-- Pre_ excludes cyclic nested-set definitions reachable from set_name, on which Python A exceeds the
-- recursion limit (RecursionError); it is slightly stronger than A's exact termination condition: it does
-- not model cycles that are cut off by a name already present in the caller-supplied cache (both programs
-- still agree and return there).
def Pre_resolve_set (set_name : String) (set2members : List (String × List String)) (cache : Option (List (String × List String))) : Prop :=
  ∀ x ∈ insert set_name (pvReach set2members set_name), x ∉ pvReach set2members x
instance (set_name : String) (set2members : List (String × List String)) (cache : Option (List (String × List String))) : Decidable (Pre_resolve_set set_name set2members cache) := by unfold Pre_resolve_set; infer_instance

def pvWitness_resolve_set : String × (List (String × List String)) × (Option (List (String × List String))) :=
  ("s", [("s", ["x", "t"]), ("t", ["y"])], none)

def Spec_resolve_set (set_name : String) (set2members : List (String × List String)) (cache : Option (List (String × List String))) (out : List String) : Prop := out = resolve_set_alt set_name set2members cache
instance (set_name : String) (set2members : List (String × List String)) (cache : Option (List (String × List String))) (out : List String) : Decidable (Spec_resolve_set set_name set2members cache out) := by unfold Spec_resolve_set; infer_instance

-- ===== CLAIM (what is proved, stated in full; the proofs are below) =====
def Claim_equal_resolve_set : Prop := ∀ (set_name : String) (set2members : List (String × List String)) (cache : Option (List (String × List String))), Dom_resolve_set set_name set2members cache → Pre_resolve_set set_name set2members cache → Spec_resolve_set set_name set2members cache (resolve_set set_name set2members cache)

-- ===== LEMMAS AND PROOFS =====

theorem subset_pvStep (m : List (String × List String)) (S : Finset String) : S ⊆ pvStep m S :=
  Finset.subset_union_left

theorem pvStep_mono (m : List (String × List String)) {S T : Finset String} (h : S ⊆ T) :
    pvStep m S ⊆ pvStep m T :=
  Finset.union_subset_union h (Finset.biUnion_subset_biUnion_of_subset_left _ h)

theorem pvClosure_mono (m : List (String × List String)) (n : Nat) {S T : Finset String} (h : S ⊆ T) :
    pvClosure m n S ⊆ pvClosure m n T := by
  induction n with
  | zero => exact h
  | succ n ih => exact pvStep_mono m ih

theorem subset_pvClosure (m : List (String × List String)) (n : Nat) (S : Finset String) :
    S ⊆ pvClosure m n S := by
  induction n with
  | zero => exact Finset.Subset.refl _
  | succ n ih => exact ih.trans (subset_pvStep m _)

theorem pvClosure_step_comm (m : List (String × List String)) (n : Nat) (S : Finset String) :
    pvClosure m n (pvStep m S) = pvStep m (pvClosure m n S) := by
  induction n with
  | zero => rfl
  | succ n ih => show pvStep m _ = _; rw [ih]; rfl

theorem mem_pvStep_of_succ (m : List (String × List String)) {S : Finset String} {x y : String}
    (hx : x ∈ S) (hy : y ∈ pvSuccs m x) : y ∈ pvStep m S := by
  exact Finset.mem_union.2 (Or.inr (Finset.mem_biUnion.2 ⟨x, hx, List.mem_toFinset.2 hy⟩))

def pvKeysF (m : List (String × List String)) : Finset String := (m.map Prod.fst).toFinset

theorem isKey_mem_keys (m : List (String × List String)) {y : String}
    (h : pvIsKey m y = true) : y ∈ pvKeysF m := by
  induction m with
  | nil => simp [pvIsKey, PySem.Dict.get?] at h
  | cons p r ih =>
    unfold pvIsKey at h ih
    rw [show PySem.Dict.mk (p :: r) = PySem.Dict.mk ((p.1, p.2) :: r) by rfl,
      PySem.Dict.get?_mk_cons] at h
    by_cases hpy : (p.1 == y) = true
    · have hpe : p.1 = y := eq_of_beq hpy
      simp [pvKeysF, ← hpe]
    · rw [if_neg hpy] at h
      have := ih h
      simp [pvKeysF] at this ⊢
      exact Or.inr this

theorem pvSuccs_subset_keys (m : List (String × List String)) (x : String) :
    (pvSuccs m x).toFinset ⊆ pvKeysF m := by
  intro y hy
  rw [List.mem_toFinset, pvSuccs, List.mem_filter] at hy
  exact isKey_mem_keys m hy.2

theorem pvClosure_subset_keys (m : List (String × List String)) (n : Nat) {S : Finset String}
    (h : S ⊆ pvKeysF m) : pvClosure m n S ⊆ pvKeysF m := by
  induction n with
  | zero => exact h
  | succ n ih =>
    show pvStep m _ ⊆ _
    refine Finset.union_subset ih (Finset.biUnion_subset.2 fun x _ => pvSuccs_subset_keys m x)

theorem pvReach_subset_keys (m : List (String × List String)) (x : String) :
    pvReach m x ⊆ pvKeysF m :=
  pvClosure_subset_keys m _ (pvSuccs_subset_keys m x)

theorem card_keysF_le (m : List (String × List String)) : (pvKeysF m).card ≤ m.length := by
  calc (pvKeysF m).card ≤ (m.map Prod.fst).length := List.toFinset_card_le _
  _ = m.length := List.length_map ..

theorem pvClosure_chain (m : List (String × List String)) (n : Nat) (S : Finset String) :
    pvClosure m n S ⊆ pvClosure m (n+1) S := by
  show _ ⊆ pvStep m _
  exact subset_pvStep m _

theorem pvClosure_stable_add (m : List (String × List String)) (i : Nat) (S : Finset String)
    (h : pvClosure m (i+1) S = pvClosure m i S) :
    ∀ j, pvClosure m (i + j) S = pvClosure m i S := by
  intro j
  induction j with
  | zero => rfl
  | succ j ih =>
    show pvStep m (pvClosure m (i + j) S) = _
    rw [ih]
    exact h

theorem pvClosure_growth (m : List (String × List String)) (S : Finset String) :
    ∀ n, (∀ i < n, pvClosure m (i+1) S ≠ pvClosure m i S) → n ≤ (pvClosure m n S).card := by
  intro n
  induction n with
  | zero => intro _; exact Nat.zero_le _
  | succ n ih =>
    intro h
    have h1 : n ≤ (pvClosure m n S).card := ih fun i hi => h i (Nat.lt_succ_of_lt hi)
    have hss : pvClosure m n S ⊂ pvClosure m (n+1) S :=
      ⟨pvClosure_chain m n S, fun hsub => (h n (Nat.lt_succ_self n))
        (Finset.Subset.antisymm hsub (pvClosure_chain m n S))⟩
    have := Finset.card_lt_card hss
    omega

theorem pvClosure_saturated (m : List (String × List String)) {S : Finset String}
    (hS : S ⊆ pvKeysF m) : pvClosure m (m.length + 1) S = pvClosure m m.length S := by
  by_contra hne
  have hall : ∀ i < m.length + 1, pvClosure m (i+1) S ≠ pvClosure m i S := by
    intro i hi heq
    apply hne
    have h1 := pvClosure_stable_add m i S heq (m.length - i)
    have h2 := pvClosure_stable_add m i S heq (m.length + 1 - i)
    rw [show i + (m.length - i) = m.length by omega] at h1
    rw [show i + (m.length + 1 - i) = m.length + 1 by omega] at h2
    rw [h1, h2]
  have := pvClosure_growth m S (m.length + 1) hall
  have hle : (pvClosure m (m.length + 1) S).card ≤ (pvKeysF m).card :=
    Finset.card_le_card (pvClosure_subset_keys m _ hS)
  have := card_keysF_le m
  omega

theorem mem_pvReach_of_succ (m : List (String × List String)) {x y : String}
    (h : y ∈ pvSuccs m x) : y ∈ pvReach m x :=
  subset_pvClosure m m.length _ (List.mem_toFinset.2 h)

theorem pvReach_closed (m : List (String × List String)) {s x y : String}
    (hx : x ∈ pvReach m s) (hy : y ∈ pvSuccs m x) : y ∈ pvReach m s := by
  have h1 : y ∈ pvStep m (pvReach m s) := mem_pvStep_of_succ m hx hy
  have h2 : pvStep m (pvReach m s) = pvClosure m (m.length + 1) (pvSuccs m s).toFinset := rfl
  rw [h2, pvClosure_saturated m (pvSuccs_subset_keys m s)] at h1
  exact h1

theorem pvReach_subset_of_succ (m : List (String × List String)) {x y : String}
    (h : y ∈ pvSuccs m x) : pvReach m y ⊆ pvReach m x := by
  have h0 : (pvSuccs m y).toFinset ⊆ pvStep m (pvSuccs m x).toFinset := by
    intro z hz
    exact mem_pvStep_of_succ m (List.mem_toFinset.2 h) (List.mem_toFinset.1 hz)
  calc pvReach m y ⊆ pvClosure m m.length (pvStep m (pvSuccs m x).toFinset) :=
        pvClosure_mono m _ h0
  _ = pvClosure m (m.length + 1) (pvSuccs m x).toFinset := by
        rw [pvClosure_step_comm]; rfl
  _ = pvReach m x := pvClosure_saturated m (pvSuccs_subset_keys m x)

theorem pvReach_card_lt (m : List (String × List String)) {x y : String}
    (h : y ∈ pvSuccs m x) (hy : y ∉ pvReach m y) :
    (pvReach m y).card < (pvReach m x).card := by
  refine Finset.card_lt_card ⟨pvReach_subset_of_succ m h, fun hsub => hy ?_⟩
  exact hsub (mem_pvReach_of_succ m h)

--

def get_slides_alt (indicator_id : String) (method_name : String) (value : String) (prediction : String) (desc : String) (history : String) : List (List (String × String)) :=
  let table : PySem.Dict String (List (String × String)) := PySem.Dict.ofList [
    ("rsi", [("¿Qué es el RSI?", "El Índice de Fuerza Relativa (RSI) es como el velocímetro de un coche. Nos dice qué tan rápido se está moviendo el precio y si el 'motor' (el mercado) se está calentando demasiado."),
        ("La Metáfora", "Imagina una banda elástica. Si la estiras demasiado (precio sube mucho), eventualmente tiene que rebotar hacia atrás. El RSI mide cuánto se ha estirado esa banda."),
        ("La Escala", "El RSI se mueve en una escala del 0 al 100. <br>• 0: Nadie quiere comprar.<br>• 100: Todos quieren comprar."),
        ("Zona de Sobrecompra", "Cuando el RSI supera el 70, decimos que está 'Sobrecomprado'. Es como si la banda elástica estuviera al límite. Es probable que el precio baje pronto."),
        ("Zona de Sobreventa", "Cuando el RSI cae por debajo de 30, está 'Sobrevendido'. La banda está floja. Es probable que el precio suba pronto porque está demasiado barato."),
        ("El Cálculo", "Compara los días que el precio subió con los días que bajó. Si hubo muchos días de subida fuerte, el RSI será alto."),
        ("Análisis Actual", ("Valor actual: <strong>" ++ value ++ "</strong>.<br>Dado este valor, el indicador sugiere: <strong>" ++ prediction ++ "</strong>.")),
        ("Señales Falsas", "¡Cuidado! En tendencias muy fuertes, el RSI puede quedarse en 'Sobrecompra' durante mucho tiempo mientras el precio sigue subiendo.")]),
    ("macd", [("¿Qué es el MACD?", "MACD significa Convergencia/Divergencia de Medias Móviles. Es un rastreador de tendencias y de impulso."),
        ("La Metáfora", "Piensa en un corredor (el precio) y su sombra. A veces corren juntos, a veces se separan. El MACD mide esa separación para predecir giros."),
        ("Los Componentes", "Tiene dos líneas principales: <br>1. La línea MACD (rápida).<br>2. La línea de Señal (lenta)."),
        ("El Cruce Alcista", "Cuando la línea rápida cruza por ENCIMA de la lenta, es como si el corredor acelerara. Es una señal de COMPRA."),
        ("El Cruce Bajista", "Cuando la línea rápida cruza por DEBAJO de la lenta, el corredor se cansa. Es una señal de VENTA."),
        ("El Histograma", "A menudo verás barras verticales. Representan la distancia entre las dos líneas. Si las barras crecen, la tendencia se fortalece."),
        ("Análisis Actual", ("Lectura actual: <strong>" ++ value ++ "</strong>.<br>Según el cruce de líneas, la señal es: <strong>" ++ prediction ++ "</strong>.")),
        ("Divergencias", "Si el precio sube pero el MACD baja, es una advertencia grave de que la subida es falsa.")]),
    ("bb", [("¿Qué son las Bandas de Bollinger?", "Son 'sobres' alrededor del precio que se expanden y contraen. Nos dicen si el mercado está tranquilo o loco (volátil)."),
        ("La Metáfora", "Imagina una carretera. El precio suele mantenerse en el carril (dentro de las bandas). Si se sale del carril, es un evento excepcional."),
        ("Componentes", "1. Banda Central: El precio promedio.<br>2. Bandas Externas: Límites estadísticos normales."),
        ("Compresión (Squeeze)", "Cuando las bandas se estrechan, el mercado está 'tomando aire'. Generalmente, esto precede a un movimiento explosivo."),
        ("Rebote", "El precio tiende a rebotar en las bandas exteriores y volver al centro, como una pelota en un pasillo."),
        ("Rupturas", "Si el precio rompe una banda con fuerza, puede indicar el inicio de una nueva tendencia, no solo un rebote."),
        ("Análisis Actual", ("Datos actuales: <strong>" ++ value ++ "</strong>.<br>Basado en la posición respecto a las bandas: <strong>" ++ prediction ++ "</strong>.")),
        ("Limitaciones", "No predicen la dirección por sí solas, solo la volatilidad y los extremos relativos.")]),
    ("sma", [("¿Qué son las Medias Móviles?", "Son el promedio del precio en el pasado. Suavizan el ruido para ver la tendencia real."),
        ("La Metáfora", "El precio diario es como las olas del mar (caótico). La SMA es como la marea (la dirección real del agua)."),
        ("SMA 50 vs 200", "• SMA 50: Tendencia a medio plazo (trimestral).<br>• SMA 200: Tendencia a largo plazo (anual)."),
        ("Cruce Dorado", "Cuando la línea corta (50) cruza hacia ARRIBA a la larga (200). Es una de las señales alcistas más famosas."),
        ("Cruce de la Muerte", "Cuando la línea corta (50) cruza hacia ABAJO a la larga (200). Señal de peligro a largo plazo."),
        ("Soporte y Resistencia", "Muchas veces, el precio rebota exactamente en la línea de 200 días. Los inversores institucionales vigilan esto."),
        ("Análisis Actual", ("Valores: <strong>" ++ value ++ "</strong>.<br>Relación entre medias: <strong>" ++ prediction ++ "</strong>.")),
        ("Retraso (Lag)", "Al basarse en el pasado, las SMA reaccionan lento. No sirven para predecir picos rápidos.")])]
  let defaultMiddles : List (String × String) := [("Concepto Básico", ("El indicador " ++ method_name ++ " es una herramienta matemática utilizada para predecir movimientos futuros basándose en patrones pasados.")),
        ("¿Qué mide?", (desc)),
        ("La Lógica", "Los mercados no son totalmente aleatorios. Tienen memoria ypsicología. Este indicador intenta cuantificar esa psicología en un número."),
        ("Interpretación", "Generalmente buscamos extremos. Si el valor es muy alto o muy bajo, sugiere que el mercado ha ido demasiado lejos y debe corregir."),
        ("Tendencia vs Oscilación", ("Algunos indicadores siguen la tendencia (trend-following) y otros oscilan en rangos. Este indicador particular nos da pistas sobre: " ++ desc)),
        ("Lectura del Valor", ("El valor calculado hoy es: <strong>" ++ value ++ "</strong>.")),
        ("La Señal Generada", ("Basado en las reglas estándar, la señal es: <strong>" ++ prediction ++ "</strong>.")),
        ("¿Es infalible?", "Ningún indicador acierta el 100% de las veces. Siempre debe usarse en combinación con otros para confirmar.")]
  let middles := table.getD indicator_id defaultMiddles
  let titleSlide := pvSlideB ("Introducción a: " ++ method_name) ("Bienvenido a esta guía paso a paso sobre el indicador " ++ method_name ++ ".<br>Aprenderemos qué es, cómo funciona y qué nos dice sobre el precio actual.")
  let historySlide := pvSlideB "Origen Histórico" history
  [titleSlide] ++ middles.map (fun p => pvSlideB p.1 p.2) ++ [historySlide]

• **ACTIVITY**
Beginning at the line with "-- Pre_ excludes" and ending at the line with "unfold Pre_resolve_set; infer_instance", reproduce each line of the data above exactly, and add no other lines.

• **RESULT**
-- Pre_ excludes cyclic nested-set definitions reachable from set_name, on which Python A exceeds the
-- recursion limit (RecursionError); it is slightly stronger than A's exact termination condition: it does
-- not model cycles that are cut off by a name already present in the caller-supplied cache (both programs
-- still agree and return there).
def Pre_resolve_set (set_name : String) (set2members : List (String × List String)) (cache : Option (List (String × List String))) : Prop :=
  ∀ x ∈ insert set_name (pvReach set2members set_name), x ∉ pvReach set2members x
instance (set_name : String) (set2members : List (String × List String)) (cache : Option (List (String × List String))) : Decidable (Pre_resolve_set set_name set2members cache) := by unfold Pre_resolve_set; infer_instance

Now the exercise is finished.